日蓮大聖人御書拝読と御法話

平成21年5月9・10日 御報恩御講拝読御書

日妙聖人御書

日妙聖人御書 (平成新編御書六〇六頁)
文永九年五月二五日  五一歳

日妙聖人御書 (御書六〇六頁)

然るに玄奘は西天に法を求めて十七年、十万里にいたれり。伝教御入唐但二年なり、波濤三千里をへだてたり。此等は男子なり、上古なり、賢人なり、聖人なり。いまだきかず女人の仏法をもとめて千里の路をわけし事を


 当抄は鎌倉に在住していた女性信徒が、幼い子供を背にして遙々と佐渡の大聖人様のもとを訪れたことを御嘉尚遊ばされた御文です。この御書が認められたのは文永九年(一二七二年)五月二十五日で、このとき日蓮大聖人様は佐渡の一谷(いちのさわ)にお住まいでした。現在御真蹟は五ケ所に分散して伝えられております。

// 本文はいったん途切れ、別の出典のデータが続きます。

-- pv_equiv track=rewrite | github.com/agconti/US_Dollar_Vehicle_Currency | notebook/venv/lib/python2.7/site-packages/pandas/core/format.py | _get_level_lengths
-- ===== SOURCE A (Python) =====
-- def _get_level_lengths(levels,sentinal=''):
--     from itertools import groupby
--
--     def _make_grouper():
--         record = {'count': 0}
--
--         def grouper(x):
--             if x != sentinal:
--                 record['count'] += 1
--             return record['count']
--         return grouper
--
--     result = []
--     for lev in levels:
--         i = 0
--         f = _make_grouper()
--         recs = {}
--         for key, gpr in groupby(lev, f):
--             values = list(gpr)
--             recs[i] = len(values)
--             i += len(values)
--
--         result.append(recs)
--
--     return result
-- ===== SOURCE B (Python) =====
-- def _get_level_lengths(levels, sentinal=''):
--     result = []
--     for lev in levels:
--         recs = {}
--         start = 0
--         for i, x in enumerate(lev):
--             if i > 0 and x != sentinal:
--                 recs[start] = i - start
--                 start = i
--         if lev:
--             recs[start] = len(lev) - start
--         result.append(recs)
--     return result
-- ===== Notes on version B (the rewrite author's own statement) =====
-- stated objective: simpler
-- what changed: Replaces itertools.groupby with a stateful grouper closure by a single enumerate pass per level that tracks the current run's start index and closes a run whenever a non-sentinel element appears past position 0.
import Mathlib
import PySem

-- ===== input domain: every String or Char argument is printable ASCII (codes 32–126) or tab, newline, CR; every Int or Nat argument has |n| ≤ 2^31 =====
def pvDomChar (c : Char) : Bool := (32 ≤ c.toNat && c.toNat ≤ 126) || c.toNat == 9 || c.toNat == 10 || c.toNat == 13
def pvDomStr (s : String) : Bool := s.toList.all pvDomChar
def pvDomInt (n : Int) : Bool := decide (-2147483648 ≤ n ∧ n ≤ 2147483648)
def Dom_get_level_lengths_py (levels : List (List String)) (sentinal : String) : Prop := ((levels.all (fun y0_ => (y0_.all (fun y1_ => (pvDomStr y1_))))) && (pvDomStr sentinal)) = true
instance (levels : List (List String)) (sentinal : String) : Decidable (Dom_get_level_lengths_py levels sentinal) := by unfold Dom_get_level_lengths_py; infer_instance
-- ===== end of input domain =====

-- B replaces itertools.groupby with its stateful grouper closure by one plain
-- enumerate pass per level tracking the current run's start index (objective: simpler).

-- ===== PORT A =====
-- itertools.groupby(lev, grouper) where grouper increments its count on every
-- non-sentinel element: the key changes exactly at non-sentinel elements past the
-- first element, so each group is one element followed by the maximal run of
-- sentinels. Ported by hand (PySem has no groupby); exact for this key function.
def pvGroupsA (lev : List String) (sentinal : String) : List (List String) :=
  match lev with
  | [] => []
  | x :: xs =>
    (x :: xs.takeWhile (fun y => y == sentinal)) ::
      pvGroupsA (xs.dropWhile (fun y => y == sentinal)) sentinal
termination_by lev.length
decreasing_by
  have := List.length_dropWhile_le (fun y => y == sentinal) xs
  simp; omega

-- loop body: recs[i] = len(values); i += len(values)
def pvStepA (st : Int × PySem.Dict Int Int) (g : List String) : Int × PySem.Dict Int Int :=
  (st.1 + (g.length : Int), st.2.insert st.1 (g.length : Int))

def get_level_lengths_py (levels : List (List String)) (sentinal : String) : List (List (Int × Int)) :=
  levels.map (fun lev =>
    (((pvGroupsA lev sentinal).foldl pvStepA (0, PySem.Dict.empty)).2).items)

-- ===== PORT B =====
-- loop body: if i > 0 and x != sentinal: recs[start] = i - start; start = i
def pvStepB (sentinal : String) (p : PySem.Dict Int Int × Int) (ix : Int × String) : PySem.Dict Int Int × Int :=
  if 0 < ix.1 ∧ ix.2 ≠ sentinal then (p.1.insert p.2 (ix.1 - p.2), ix.1) else p

def get_level_lengths_py_alt (levels : List (List String)) (sentinal : String) : List (List (Int × Int)) :=
  levels.map (fun lev =>
    let p := (PySem.List.enumerate lev 0).foldl (pvStepB sentinal) (PySem.Dict.empty, 0)
    if lev.isEmpty then p.1.items
    else (p.1.insert p.2 ((lev.length : Int) - p.2)).items)

-- ===== PRECONDITION & SPEC =====
def Spec_get_level_lengths_py (levels : List (List String)) (sentinal : String) (out : List (List (Int × Int))) : Prop := out = get_level_lengths_py_alt levels sentinal
instance (levels : List (List String)) (sentinal : String) (out : List (List (Int × Int))) : Decidable (Spec_get_level_lengths_py levels sentinal out) := by unfold Spec_get_level_lengths_py; infer_instance

-- ===== CLAIM (what is proved, stated in full; the proofs are below) =====
def Claim_equal_get_level_lengths_py : Prop := ∀ (levels : List (List String)) (sentinal : String), Dom_get_level_lengths_py levels sentinal → Spec_get_level_lengths_py levels sentinal (get_level_lengths_py levels sentinal)

-- ===== LEMMAS AND PROOFS =====

-- folding B's step over an all-sentinel stretch is the identity
theorem pv_fold_sent (s : String) (l : List String) (hl : ∀ y ∈ l, y = s) :
    ∀ (j : Int) (p : PySem.Dict Int Int × Int),
      (PySem.List.enumerate l j).foldl (pvStepB s) p = p := by
  induction l with
  | nil => intro j p; simp [PySem.List.enumerate_nil]
  | cons y ys ih =>
    intro j p
    have hy : y = s := hl y (by simp)
    have hys : ∀ z ∈ ys, z = s := fun z hz => hl z (by simp [hz])
    simp [PySem.List.enumerate_cons, pvStepB, hy, ih hys]

-- head of dropWhile fails the predicate
theorem pv_head_dropWhile {α : Type} (p : α → Bool) (l : List α) :
    ∀ y, (l.dropWhile p).head? = some y → p y = false := by
  induction l with
  | nil => intro y h; simp [List.dropWhile] at h
  | cons x xs ih =>
    intro y h
    by_cases hx : p x
    · exact ih y (by simpa [List.dropWhile, hx] using h)
    · simp [List.dropWhile, hx] at h
      subst h; simpa using hx

-- main invariant: after the pending run (start = st, opened before index i),
-- B's remaining pass plus its final insert equals A's fold over the remaining
-- groups with the pending run already recorded.
theorem pv_main (s : String) :
    ∀ (rest : List String), (∀ y, rest.head? = some y → y ≠ s) →
    ∀ (i st : Int) (d : PySem.Dict Int Int), 0 < i → st < i → (∀ k ∈ d.keys, k < st) →
      (let p := (PySem.List.enumerate rest i).foldl (pvStepB s) (d, st)
       (p.1.insert p.2 ((i + rest.length) - p.2)).items)
      = (((pvGroupsA rest s).foldl pvStepA (i, d.insert st (i - st))).2).items := by
  intro rest
  induction rest using pvGroupsA.induct (sentinal := s) with
  | case1 => intro _ i st d _ _ _; simp [pvGroupsA]
  | case2 x xs ih =>
    intro hhead i st d hi hst hkeys
    have hx : x ≠ s := hhead x (by simp)
    set t := xs.takeWhile (fun y => y == s) with ht
    set r := xs.dropWhile (fun y => y == s) with hr
    have hsent : ∀ y ∈ t, y = s := by
      intro y hy; have := List.mem_takeWhile_imp hy; simpa using this
    have hsplit : t ++ r = xs := List.takeWhile_append_dropWhile
    have hl2 : xs.length = t.length + r.length := by
      rw [← hsplit, List.length_append]
    have e2 : PySem.List.enumerate xs (i + 1)
        = PySem.List.enumerate t (i + 1) ++ PySem.List.enumerate r (i + 1 + t.length) := by
      conv_lhs => rw [← hsplit]
      rw [PySem.List.enumerate_append]
    have stepx : pvStepB s (d, st) (i, x) = (d.insert st (i - st), i) := by
      simp [pvStepB, hi, hx]
    have hkeys' : ∀ k ∈ (d.insert st (i - st)).keys, k < i := by
      intro k hk
      rcases (PySem.Dict.mem_keys_insert _ _ _ _).1 hk with h | h
      · omega
      · exact lt_trans (hkeys k h) hst
    have hhead' : ∀ y, r.head? = some y → y ≠ s := by
      intro y hy
      have := pv_head_dropWhile (fun y => y == s) xs y (by simpa [hr] using hy)
      simpa using this
    have hmain := ih hhead' (i + 1 + t.length) i (d.insert st (i - st))
      (by omega) (by omega) hkeys'
    have hga : pvGroupsA (x :: xs) s = (x :: t) :: pvGroupsA r s := by rw [pvGroupsA]
    simp only [PySem.List.enumerate_cons, List.foldl_cons, stepx, e2, List.foldl_append,
      pv_fold_sent s t hsent]
    rw [show (i + ((x :: xs).length : Int)) = (i + 1 + t.length) + r.length by
      push_cast [List.length_cons]; omega]
    simp only at hmain
    rw [hmain, hga]
    simp only [List.foldl_cons, pvStepA]
    have h1 : (i + 1 + (t.length : Int)) = i + ((x :: t).length : Int) := by
      push_cast [List.length_cons]; ring
    have h2 : (i + 1 + (t.length : Int) - i) = ((x :: t).length : Int) := by
      push_cast [List.length_cons]; ring
    rw [h2, h1]

-- per-level equality
theorem pv_level (s : String) (lev : List String) :
    (((pvGroupsA lev s).foldl pvStepA (0, PySem.Dict.empty)).2).items
    = (let p := (PySem.List.enumerate lev 0).foldl (pvStepB s) (PySem.Dict.empty, 0)
       if lev.isEmpty then p.1.items
       else (p.1.insert p.2 ((lev.length : Int) - p.2)).items) := by
  match lev with
  | [] => simp [pvGroupsA, PySem.List.enumerate_nil]
  | x :: xs =>
    set t := xs.takeWhile (fun y => y == s) with ht
    set r := xs.dropWhile (fun y => y == s) with hr
    have hsplit : t ++ r = xs := List.takeWhile_append_dropWhile
    have hl2 : xs.length = t.length + r.length := by
      rw [← hsplit, List.length_append]
    have hsent : ∀ y ∈ t, y = s := by
      intro y hy; have := List.mem_takeWhile_imp hy; simpa using this
    have hhead' : ∀ y, r.head? = some y → y ≠ s := by
      intro y hy
      have := pv_head_dropWhile (fun y => y == s) xs y (by simpa [hr] using hy)
      simpa using this
    have hmain := pv_main s r hhead' (1 + t.length) 0 PySem.Dict.empty
      (by omega) (by omega) (by simp [PySem.Dict.keys_empty])
    have e2 : PySem.List.enumerate xs 1
        = PySem.List.enumerate t 1 ++ PySem.List.enumerate r (1 + t.length) := by
      conv_lhs => rw [← hsplit]
      rw [PySem.List.enumerate_append]
    have step0 : pvStepB s (PySem.Dict.empty, 0) (0, x) = (PySem.Dict.empty, 0) := by
      simp [pvStepB]
    have hga : pvGroupsA (x :: xs) s = (x :: t) :: pvGroupsA r s := by rw [pvGroupsA]
    simp only [PySem.List.enumerate_cons, List.foldl_cons, step0, List.isEmpty_cons,
      Bool.false_eq_true, if_false, zero_add, e2, List.foldl_append,
      pv_fold_sent s t hsent, hga, pvStepA]
    rw [show (((x :: xs).length : Int)) = 1 + ↑t.length + ↑r.length by simp only [List.length_cons]; push_cast; omega]
    rw [show (((x :: t).length : Int)) = 1 + ↑t.length by simp only [List.length_cons]; push_cast; omega]
    simp only [sub_zero] at hmain
    exact hmain.symm
-- ===== VERDICT (by name: the statement is the Claim_ definition above) =====
theorem get_level_lengths_py_spec : Claim_equal_get_level_lengths_py := by
  intro levels sentinal _
  unfold Spec_get_level_lengths_py get_level_lengths_py get_level_lengths_py_alt
  exact List.map_congr_left (fun lev _ => pv_level sentinal lev)
-- pv_equiv track=rewrite | github.com/zeanmio/SSE-Lab2 | api/app.py | extract_numbers_from_query
-- ===== SOURCE A (Python) =====
-- def extract_numbers_from_query(query):
--     query_words = query.split(" ")
--     numbers = []
--
--     for word in query_words:
--         cleaned_word = "".join(filter(str.isdigit, word))
--         if cleaned_word:
--             numbers.append(int(cleaned_word))
--
--     return numbers
-- ===== SOURCE B (Python) =====
-- def extract_numbers_from_query(query):
--     numbers = []
--     buf = []
--     for ch in query:
--         if ch == ' ':
--             if buf:
--                 numbers.append(int(''.join(buf)))
--                 buf = []
--         elif ch.isdigit():
--             buf.append(ch)
--     if buf:
--         numbers.append(int(''.join(buf)))
--     return numbers
-- ===== Notes on version B (the rewrite author's own statement) =====
-- stated objective: alternative
-- what changed: Replaces split-then-per-word-filter-and-join with a single character-level pass that keeps a digit buffer and flushes it at each space and once at the end, never materialising the word list.
import Mathlib
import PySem

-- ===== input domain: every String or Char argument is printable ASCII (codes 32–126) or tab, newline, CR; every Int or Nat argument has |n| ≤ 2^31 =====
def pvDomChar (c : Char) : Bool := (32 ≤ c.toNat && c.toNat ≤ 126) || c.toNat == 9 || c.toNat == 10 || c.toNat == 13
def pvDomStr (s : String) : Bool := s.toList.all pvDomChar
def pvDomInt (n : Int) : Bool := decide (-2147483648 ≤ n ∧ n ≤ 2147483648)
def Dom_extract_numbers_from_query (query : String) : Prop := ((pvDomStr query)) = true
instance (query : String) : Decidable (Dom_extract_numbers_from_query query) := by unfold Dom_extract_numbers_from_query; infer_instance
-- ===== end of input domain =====

-- B is a single character-level pass with a digit buffer instead of split-then-filter; return values proved equal.

-- ===== PORT A =====
def extract_numbers_from_query (query : String) : List Int :=
  let query_words := PySem.Chars.splitOn query.toList [' ']
  query_words.foldl (fun numbers word =>
    let cleaned_word := word.filter PySem.Chars.isdigit
    if cleaned_word ≠ [] then numbers ++ [(PySem.Int.ofChars? cleaned_word).getD 0]
    else numbers) []

-- ===== PORT B =====
def extract_numbers_from_query_alt (query : String) : List Int :=
  let st := query.toList.foldl (fun (st : List Int × List Char) ch =>
    if ch = ' ' then
      if st.2.isEmpty then st else (st.1 ++ [(PySem.Int.ofChars? st.2).getD 0], [])
    else if PySem.Chars.isdigit ch then (st.1, st.2 ++ [ch])
    else st) ([], [])
  if st.2.isEmpty then st.1 else st.1 ++ [(PySem.Int.ofChars? st.2).getD 0]

-- ===== PRECONDITION & SPEC =====
def Spec_extract_numbers_from_query (query : String) (out : List Int) : Prop := out = extract_numbers_from_query_alt query
instance (query : String) (out : List Int) : Decidable (Spec_extract_numbers_from_query query out) := by unfold Spec_extract_numbers_from_query; infer_instance

-- ===== CLAIM =====
def Claim_equal_extract_numbers_from_query : Prop := ∀ (query : String), Dom_extract_numbers_from_query query → Spec_extract_numbers_from_query query (extract_numbers_from_query query)

-- ===== LEMMAS AND PROOFS =====

-- a direct structural recursion computing split on a single space, for the proof
def pvSpl (buf : List Char) : List Char → List (List Char)
  | [] => [buf]
  | c :: rest => if c = ' ' then buf :: pvSpl [] rest else pvSpl (buf ++ [c]) rest

theorem pvSplitOn_go_eq : ∀ (fuel : Nat) (l cur : List Char) (acc : List (List Char)),
    l.length < fuel →
    PySem.Chars.splitOn.go [' '] fuel l cur acc = acc.reverse ++ pvSpl cur.reverse l := by
  intro fuel
  induction fuel with
  | zero => intro l cur acc h; omega
  | succ n ih =>
    intro l cur acc h
    cases l with
    | nil => simp [PySem.Chars.splitOn.go, pvSpl]
    | cons c rest =>
      rw [PySem.Chars.splitOn.go]
      by_cases hc : c = ' '
      · subst hc
        simp only [List.isPrefixOf]
        rw [if_pos (by simp)]
        simp only [List.length_singleton, List.drop_succ_cons, List.drop_zero]
        rw [ih rest [] (cur.reverse :: acc) (by simpa using Nat.lt_of_succ_lt_succ h)]
        simp [pvSpl]
      · rw [if_neg (by simp [List.isPrefixOf_iff_prefix, List.cons_prefix_cons, Ne.symm hc])]
        rw [ih rest (c :: cur) acc (by simpa using Nat.lt_of_succ_lt_succ h)]
        simp [pvSpl, hc]

theorem pvSplitOn_eq (l : List Char) :
    PySem.Chars.splitOn l [' '] = pvSpl [] l := by
  unfold PySem.Chars.splitOn
  rw [pvSplitOn_go_eq (l.length + 1) l [] [] (by omega)]
  simp

-- A's per-word step
def pvAstep (numbers : List Int) (word : List Char) : List Int :=
  let cleaned_word := word.filter PySem.Chars.isdigit
  if cleaned_word ≠ [] then numbers ++ [(PySem.Int.ofChars? cleaned_word).getD 0] else numbers

-- B's per-char step
def pvBstep (st : List Int × List Char) (ch : Char) : List Int × List Char :=
  if ch = ' ' then
    if st.2.isEmpty then st else (st.1 ++ [(PySem.Int.ofChars? st.2).getD 0], [])
  else if PySem.Chars.isdigit ch then (st.1, st.2 ++ [ch])
  else st

def pvFlush (st : List Int × List Char) : List Int :=
  if st.2.isEmpty then st.1 else st.1 ++ [(PySem.Int.ofChars? st.2).getD 0]

theorem pvMain : ∀ (l p : List Char) (acc : List Int),
    pvFlush (l.foldl pvBstep (acc, p.filter PySem.Chars.isdigit)) =
      (pvSpl p l).foldl pvAstep acc := by
  intro l
  induction l with
  | nil =>
    intro p acc
    simp only [List.foldl_nil, pvSpl, pvFlush, pvAstep, List.foldl_cons]
    by_cases h : p.filter PySem.Chars.isdigit = [] <;> simp [h, List.isEmpty_iff]
  | cons c rest ih =>
    intro p acc
    simp only [List.foldl_cons, pvSpl]
    by_cases hc : c = ' '
    · subst hc
      simp only [pvBstep, if_true]
      by_cases h : p.filter PySem.Chars.isdigit = []
      · rw [if_pos (by simp [h])]
        have := ih [] (pvAstep acc p)
        simp only [List.filter_nil] at this
        rw [h]
        simpa [pvAstep, h] using this
      · rw [if_neg (by simp [List.isEmpty_iff, h])]
        have := ih [] (pvAstep acc p)
        simp only [List.filter_nil] at this
        simpa [pvAstep, h] using this
    · have hstep : pvBstep (acc, p.filter PySem.Chars.isdigit) c
          = (acc, (p ++ [c]).filter PySem.Chars.isdigit) := by
        by_cases hd : PySem.Chars.isdigit c <;> simp [pvBstep, hc, hd]
      rw [if_neg hc, hstep, ih (p ++ [c]) acc]

-- ===== VERDICT =====
theorem extract_numbers_from_query_spec : Claim_equal_extract_numbers_from_query := by
  intro query _
  unfold Spec_extract_numbers_from_query extract_numbers_from_query extract_numbers_from_query_alt
  show (PySem.Chars.splitOn query.toList [' ']).foldl pvAstep [] =
    pvFlush (query.toList.foldl pvBstep ([], []))
  rw [pvSplitOn_eq]
  exact (pvMain query.toList [] []).symm
-- pv_equiv track=rewrite | github.com/MarijeTromp/BEP_How_To_Train_Your_Dragon | search/gen_prog/vanilla_GP_alternatives/selection.py | truncation_selection_selection
-- ===== SOURCE A (Python) =====
-- import copy
--
-- def truncation_selection_selection(current_gen):
--     N = len(current_gen)
--     p = 0.25
--     select_quantity = int(N * p)
--     select_iterations = int(1/p)
--
--     intermediate_gen = []
--
--     gen = copy.deepcopy(current_gen)
--     gen.sort(reverse=True)
--
--     for i in range(select_iterations):
--         for j in range(select_quantity):
--             intermediate_gen.append(gen[j][1])
--
--     return intermediate_gen
-- ===== SOURCE B (Python) =====
-- import heapq
--
-- def truncation_selection_selection(current_gen):
--     select_quantity = len(current_gen) // 4
--     block = [x[1] for x in heapq.nlargest(select_quantity, current_gen)]
--     return block * 4
-- ===== Notes on version B (the rewrite author's own statement) =====
-- stated objective: idiomatic
-- what changed: Replaces deepcopy + full in-place sort + nested index loops with a bounded-heap top-k selection (heapq.nlargest) followed by list repetition (block * 4).
import Mathlib
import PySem

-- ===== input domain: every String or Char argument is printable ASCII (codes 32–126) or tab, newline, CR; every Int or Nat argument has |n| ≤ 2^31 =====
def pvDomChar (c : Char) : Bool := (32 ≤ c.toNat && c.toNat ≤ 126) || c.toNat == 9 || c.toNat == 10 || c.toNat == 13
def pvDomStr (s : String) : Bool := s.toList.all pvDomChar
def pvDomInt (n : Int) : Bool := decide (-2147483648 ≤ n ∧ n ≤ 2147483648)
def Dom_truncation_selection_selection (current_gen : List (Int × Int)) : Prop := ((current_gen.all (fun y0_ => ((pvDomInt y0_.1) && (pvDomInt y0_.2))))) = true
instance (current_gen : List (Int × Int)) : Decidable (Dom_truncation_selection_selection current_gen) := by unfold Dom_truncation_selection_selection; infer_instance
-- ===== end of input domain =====

-- B replaces A's deepcopy + full in-place sort + nested index loops by a top-k selection
-- (heapq.nlargest) followed by list repetition; equally idiomatic, same result.
-- A mutates only its own deep copy, so there is no observable side effect to mirror.


-- ===== PORT A =====
-- int(N * 0.25) : N * 0.25 is exact in IEEE double for 0 ≤ N ≤ 2^31 and equals N/4;
-- int() truncates toward zero and N ≥ 0, so this is exactly floor division N // 4.
-- int(1/0.25) = 4 exactly.  gen[j] is always in range (j < N//4 ≤ len gen), so pyGetD is exact.
def truncation_selection_selection (current_gen : List (Int × Int)) : List Int :=
  let N : Int := current_gen.length
  let select_quantity : Int := PySem.Int.floordiv N 4
  let select_iterations : Int := 4
  let gen : List (Int × Int) :=
    PySem.List.sorted2 current_gen (fun x => x.1) (fun x => x.2) true
  (PySem.List.pyRange 0 select_iterations 1).foldl (fun acc _i =>
    (PySem.List.pyRange 0 select_quantity 1).foldl (fun acc2 j =>
      acc2 ++ [(PySem.List.pyGetD gen j (0, 0)).2]) acc) []

-- ===== PORT B =====
-- heapq.nlargest(k, xs) is, per its documentation, sorted(xs, reverse=True)[:k].
def truncation_selection_selection_alt (current_gen : List (Int × Int)) : List Int :=
  let select_quantity : Nat := current_gen.length / 4
  let block : List Int :=
    ((PySem.List.sorted2 current_gen (fun x => x.1) (fun x => x.2) true).take select_quantity).map
      (fun x => x.2)
  PySem.List.pyRepeat block 4

-- ===== PRECONDITION & SPEC =====
def Spec_truncation_selection_selection (current_gen : List (Int × Int)) (out : List Int) : Prop := out = truncation_selection_selection_alt current_gen
instance (current_gen : List (Int × Int)) (out : List Int) : Decidable (Spec_truncation_selection_selection current_gen out) := by unfold Spec_truncation_selection_selection; infer_instance

-- ===== CLAIM (what is proved, stated in full; the proofs are below) =====
def Claim_equal_truncation_selection_selection : Prop := ∀ (current_gen : List (Int × Int)), Dom_truncation_selection_selection current_gen → Spec_truncation_selection_selection current_gen (truncation_selection_selection current_gen)

-- ===== LEMMAS AND PROOFS =====

-- indexing the first k elements one by one reads exactly the take-k prefix
theorem pv_map_range_getD {α β : Type} (f : α → β) (xs : List α) (k : Nat) (d : α)
    (hk : k ≤ xs.length) :
    (List.range k).map (fun j => f (xs.getD j d)) = (xs.take k).map f := by
  apply List.ext_getElem
  · simp [hk]
  · intro i h1 h2
    simp at h1 h2 ⊢
    rw [List.getElem?_eq_getElem (by omega)]
    simp

-- the inner j-loop of A appends exactly the mapped take-k prefix of gen
theorem pv_inner_loop (gen : List (Int × Int)) (k : Nat) (hk : k ≤ gen.length)
    (acc : List Int) :
    (PySem.List.pyRange 0 (k : Int) 1).foldl (fun acc2 j =>
        acc2 ++ [(PySem.List.pyGetD gen j (0, 0)).2]) acc
      = acc ++ (gen.take k).map (fun x => x.2) := by
  rw [PySem.List.foldl_append_singleton_eq_map, PySem.List.pyRange_one]
  simp only [sub_zero, Int.toNat_natCast, List.map_map]
  rw [← pv_map_range_getD (fun x => x.2) gen k (0, 0) hk]
  congr 1
  apply List.map_congr_left
  intro j _
  simp [PySem.List.pyGetD_natCast]

theorem truncation_selection_selection_eq_alt (current_gen : List (Int × Int)) :
    truncation_selection_selection current_gen
      = truncation_selection_selection_alt current_gen := by
  unfold truncation_selection_selection truncation_selection_selection_alt
  have hq : PySem.Int.floordiv (current_gen.length : Int) 4
      = ((current_gen.length / 4 : Nat) : Int) := by
    exact_mod_cast PySem.Int.floordiv_natCast current_gen.length 4
  set gen := PySem.List.sorted2 current_gen (fun x => x.1) (fun x => x.2) true with hgen
  have hlen : current_gen.length / 4 ≤ gen.length := by
    rw [hgen, (PySem.List.sorted2_perm current_gen (fun x => x.1) (fun x => x.2) true).length_eq]
    omega
  simp only [hq]
  have h4 : PySem.List.pyRange 0 4 1 = [0, 1, 2, 3] := by decide
  rw [h4]
  simp only [List.foldl_cons, List.foldl_nil]
  rw [pv_inner_loop gen _ hlen, pv_inner_loop gen _ hlen,
      pv_inner_loop gen _ hlen, pv_inner_loop gen _ hlen]
  simp [PySem.List.pyRepeat, List.replicate]

-- ===== VERDICT (by name: the statement is the Claim_ definition above) =====
theorem truncation_selection_selection_spec : Claim_equal_truncation_selection_selection := by
  intro current_gen _
  unfold Spec_truncation_selection_selection
  exact truncation_selection_selection_eq_alt current_gen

 御書を頂いた日妙聖人には、乙(おと)御前(ごぜん)という子供がおりました。また夫とは離別していたことが御書から明らかです。このような境界の中で日蓮大聖人様の信仰を純粋に貫いておりました。

 当時の門下は、大聖人様が佐渡に御流罪になったことで退転するものが少なくありませんでした。しかし、日妙尼は違いました。反対に信心を強くして、幼い乙御前を背に、山を越え海を渡り、遙々と佐渡の大聖人様のもとに足を運びました。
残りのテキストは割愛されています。